| Task instructions |
Between the line containing "gWhile_stop 1 (1" and the line containing "by_cases hn2 : n = 2" lies a run of lines; give that run again exactly, with both of those lines, and nothing else from the entries below.

##############################

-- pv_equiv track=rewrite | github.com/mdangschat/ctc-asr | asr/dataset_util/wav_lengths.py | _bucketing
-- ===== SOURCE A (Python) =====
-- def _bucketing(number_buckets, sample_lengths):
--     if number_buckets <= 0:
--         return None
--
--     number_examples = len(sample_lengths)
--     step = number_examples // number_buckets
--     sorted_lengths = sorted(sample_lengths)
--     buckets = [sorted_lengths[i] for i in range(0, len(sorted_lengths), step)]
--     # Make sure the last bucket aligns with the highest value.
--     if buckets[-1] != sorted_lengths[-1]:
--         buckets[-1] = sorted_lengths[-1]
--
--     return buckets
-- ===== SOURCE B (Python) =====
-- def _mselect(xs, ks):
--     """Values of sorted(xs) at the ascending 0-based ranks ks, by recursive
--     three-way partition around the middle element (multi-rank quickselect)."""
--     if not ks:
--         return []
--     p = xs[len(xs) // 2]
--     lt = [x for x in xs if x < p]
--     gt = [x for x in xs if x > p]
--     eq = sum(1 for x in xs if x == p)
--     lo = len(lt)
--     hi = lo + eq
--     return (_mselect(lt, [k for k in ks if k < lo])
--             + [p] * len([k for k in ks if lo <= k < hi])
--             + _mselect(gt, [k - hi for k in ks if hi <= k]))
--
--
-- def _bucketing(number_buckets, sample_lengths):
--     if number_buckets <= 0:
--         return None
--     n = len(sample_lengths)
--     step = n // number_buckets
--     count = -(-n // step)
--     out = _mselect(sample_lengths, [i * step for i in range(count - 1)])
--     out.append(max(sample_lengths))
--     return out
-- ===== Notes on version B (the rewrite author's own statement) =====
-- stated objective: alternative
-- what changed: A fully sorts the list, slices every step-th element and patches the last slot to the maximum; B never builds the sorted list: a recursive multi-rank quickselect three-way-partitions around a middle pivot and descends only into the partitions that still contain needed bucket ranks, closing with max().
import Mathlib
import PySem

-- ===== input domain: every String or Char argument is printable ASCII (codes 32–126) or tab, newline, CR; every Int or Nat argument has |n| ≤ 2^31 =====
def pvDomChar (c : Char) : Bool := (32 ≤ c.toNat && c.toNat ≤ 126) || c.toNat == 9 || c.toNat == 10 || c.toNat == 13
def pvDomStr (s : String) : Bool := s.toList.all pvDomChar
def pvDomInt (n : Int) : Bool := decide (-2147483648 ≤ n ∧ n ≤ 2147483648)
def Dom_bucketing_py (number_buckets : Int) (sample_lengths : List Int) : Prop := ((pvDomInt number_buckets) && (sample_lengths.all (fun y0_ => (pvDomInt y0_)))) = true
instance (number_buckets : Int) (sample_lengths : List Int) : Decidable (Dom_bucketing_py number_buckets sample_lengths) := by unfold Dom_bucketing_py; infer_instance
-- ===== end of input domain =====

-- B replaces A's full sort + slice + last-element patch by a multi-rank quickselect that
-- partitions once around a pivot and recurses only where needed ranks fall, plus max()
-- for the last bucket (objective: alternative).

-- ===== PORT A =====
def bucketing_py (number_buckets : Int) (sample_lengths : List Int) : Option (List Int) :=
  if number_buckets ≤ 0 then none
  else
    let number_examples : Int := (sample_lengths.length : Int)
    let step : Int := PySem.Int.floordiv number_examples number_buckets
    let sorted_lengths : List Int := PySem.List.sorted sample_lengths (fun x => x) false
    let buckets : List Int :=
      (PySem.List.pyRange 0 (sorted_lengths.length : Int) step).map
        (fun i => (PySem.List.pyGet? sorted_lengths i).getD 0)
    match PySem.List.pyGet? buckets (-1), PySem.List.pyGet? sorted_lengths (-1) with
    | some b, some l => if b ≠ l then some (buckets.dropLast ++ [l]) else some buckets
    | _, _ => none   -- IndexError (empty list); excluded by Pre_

##############################

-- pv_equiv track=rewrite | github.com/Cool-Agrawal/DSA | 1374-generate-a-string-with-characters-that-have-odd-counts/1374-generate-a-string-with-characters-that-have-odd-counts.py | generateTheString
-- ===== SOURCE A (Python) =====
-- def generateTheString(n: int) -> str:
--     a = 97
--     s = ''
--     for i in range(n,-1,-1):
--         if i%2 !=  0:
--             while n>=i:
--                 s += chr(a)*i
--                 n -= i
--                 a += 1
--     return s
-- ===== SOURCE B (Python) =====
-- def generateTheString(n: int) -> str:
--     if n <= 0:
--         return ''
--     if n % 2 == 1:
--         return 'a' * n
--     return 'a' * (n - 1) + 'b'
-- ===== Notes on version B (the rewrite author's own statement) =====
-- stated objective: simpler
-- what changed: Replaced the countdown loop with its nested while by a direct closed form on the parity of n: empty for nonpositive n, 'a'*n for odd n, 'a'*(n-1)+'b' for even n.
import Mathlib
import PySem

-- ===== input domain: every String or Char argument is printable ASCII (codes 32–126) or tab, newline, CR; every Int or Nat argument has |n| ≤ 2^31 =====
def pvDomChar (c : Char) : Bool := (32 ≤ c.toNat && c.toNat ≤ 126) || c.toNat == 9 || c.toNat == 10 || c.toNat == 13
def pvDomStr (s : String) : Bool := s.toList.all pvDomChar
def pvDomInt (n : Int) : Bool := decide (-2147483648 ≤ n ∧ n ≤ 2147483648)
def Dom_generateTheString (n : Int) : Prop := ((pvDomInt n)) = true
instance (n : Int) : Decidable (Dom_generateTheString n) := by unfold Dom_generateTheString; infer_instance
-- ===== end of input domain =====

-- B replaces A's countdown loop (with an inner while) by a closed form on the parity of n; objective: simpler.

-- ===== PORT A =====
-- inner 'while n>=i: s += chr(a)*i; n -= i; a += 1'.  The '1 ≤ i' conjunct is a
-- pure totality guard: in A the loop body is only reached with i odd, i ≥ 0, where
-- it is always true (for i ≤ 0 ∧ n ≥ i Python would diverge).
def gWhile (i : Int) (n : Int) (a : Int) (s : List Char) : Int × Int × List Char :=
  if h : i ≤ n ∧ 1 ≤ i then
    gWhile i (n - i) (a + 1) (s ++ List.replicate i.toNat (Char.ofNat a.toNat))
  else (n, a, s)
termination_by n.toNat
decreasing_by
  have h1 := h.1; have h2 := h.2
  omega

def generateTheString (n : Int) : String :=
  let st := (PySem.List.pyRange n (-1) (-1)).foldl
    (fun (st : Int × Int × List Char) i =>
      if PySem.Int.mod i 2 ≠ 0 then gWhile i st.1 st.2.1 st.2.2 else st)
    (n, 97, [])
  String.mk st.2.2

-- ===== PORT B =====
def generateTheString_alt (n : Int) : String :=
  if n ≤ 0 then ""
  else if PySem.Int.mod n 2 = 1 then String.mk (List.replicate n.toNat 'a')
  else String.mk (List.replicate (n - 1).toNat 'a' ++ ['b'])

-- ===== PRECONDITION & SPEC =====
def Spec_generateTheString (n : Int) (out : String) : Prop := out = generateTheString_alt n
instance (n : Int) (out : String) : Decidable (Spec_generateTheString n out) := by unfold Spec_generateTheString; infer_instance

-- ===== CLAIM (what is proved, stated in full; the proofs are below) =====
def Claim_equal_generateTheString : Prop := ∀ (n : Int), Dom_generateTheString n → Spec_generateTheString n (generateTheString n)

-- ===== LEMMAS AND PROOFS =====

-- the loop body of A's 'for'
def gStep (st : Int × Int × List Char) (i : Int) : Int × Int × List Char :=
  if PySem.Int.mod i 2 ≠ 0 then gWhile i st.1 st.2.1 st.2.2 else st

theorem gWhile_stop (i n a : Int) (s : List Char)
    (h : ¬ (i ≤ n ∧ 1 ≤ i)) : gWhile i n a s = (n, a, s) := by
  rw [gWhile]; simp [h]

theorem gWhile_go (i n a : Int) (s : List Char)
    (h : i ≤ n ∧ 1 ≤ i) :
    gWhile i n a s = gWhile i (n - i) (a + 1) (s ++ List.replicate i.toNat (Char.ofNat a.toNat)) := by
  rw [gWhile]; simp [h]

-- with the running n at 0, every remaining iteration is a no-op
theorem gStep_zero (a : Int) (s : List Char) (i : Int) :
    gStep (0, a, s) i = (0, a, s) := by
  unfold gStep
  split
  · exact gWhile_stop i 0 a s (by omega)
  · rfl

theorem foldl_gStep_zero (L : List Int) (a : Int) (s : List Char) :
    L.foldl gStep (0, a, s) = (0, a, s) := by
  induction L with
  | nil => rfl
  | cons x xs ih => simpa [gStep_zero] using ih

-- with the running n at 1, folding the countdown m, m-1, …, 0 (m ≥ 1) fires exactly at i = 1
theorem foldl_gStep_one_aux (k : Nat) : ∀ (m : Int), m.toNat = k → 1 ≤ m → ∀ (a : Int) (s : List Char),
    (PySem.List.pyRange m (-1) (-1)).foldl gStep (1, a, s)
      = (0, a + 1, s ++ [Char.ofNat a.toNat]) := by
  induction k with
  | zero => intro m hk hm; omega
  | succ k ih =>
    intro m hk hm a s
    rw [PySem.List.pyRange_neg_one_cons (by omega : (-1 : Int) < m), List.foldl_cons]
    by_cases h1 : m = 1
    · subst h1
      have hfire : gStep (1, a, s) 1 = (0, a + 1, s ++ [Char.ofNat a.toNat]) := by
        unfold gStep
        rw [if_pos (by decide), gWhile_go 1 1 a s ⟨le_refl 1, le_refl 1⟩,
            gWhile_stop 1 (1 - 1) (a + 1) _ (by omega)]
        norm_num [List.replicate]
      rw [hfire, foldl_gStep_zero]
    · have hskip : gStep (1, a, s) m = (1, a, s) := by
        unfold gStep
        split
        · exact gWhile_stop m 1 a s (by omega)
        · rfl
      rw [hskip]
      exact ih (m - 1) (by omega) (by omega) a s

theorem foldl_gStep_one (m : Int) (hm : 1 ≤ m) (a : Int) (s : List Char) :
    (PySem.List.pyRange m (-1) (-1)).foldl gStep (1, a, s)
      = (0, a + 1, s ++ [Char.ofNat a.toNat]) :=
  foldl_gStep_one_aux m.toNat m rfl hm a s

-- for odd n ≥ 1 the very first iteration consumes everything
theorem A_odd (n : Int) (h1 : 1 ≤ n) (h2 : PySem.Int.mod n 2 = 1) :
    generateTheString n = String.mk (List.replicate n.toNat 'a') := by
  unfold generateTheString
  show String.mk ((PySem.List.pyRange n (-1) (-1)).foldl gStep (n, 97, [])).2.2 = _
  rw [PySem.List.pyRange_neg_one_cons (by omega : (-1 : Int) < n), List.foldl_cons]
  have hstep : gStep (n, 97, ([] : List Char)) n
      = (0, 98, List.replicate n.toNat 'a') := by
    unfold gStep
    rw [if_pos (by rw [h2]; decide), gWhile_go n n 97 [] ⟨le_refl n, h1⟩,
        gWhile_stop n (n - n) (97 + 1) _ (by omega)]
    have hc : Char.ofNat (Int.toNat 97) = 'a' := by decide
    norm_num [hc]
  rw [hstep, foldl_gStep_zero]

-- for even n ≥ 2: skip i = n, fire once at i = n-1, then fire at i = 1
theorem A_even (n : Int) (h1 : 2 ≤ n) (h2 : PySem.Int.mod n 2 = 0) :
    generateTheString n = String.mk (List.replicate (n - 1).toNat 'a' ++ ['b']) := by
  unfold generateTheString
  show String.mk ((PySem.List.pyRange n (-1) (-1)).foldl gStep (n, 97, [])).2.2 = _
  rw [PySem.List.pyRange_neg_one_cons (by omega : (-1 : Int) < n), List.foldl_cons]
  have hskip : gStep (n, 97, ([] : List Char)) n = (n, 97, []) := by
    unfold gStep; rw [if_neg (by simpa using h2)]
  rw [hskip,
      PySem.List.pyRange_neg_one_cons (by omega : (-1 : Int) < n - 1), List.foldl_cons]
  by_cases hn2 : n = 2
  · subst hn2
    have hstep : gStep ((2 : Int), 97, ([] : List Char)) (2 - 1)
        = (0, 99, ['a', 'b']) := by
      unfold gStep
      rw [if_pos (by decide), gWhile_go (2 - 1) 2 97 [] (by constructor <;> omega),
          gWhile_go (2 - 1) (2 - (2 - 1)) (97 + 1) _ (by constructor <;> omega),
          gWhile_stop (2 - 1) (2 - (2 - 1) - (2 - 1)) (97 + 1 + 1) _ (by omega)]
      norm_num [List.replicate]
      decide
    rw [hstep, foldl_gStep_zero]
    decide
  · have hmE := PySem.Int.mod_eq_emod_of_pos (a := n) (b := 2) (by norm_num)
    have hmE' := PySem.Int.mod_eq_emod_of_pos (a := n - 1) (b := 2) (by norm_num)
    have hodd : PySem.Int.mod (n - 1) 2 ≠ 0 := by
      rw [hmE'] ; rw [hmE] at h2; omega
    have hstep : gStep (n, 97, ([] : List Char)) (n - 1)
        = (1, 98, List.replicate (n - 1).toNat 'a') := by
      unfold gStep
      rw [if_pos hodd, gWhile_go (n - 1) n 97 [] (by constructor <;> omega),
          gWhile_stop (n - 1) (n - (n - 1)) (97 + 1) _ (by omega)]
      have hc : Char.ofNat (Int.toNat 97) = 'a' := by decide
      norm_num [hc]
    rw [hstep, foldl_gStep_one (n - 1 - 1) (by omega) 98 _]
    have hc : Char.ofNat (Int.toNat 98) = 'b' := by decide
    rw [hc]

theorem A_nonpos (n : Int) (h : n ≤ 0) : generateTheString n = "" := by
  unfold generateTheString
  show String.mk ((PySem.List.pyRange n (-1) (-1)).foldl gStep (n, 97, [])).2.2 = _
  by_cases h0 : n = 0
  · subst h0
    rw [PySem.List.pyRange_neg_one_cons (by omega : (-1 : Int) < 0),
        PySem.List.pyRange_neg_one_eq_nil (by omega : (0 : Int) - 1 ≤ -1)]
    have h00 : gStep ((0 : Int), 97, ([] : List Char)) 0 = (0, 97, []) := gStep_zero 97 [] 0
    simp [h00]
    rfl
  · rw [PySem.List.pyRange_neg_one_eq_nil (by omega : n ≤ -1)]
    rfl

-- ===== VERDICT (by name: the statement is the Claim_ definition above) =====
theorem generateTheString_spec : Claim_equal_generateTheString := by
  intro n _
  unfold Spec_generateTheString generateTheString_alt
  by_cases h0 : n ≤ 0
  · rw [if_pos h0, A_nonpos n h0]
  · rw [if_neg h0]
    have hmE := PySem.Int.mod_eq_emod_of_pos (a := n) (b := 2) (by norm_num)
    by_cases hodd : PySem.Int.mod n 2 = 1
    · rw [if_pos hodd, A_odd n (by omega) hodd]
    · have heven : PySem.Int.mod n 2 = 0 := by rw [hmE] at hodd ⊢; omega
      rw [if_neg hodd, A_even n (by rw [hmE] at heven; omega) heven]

##############################

| Result |
            gWhile_stop 1 (1 - 1) (a + 1) _ (by omega)]
        norm_num [List.replicate]
      rw [hfire, foldl_gStep_zero]
    · have hskip : gStep (1, a, s) m = (1, a, s) := by
        unfold gStep
        split
        · exact gWhile_stop m 1 a s (by omega)
        · rfl
      rw [hskip]
      exact ih (m - 1) (by omega) (by omega) a s

theorem foldl_gStep_one (m : Int) (hm : 1 ≤ m) (a : Int) (s : List Char) :
    (PySem.List.pyRange m (-1) (-1)).foldl gStep (1, a, s)
      = (0, a + 1, s ++ [Char.ofNat a.toNat]) :=
  foldl_gStep_one_aux m.toNat m rfl hm a s

-- for odd n ≥ 1 the very first iteration consumes everything
theorem A_odd (n : Int) (h1 : 1 ≤ n) (h2 : PySem.Int.mod n 2 = 1) :
    generateTheString n = String.mk (List.replicate n.toNat 'a') := by
  unfold generateTheString
  show String.mk ((PySem.List.pyRange n (-1) (-1)).foldl gStep (n, 97, [])).2.2 = _
  rw [PySem.List.pyRange_neg_one_cons (by omega : (-1 : Int) < n), List.foldl_cons]
  have hstep : gStep (n, 97, ([] : List Char)) n
      = (0, 98, List.replicate n.toNat 'a') := by
    unfold gStep
    rw [if_pos (by rw [h2]; decide), gWhile_go n n 97 [] ⟨le_refl n, h1⟩,
        gWhile_stop n (n - n) (97 + 1) _ (by omega)]
    have hc : Char.ofNat (Int.toNat 97) = 'a' := by decide
    norm_num [hc]
  rw [hstep, foldl_gStep_zero]

-- for even n ≥ 2: skip i = n, fire once at i = n-1, then fire at i = 1
theorem A_even (n : Int) (h1 : 2 ≤ n) (h2 : PySem.Int.mod n 2 = 0) :
    generateTheString n = String.mk (List.replicate (n - 1).toNat 'a' ++ ['b']) := by
  unfold generateTheString
  show String.mk ((PySem.List.pyRange n (-1) (-1)).foldl gStep (n, 97, [])).2.2 = _
  rw [PySem.List.pyRange_neg_one_cons (by omega : (-1 : Int) < n), List.foldl_cons]
  have hskip : gStep (n, 97, ([] : List Char)) n = (n, 97, []) := by
    unfold gStep; rw [if_neg (by simpa using h2)]
  rw [hskip,
      PySem.List.pyRange_neg_one_cons (by omega : (-1 : Int) < n - 1), List.foldl_cons]
  by_cases hn2 : n = 2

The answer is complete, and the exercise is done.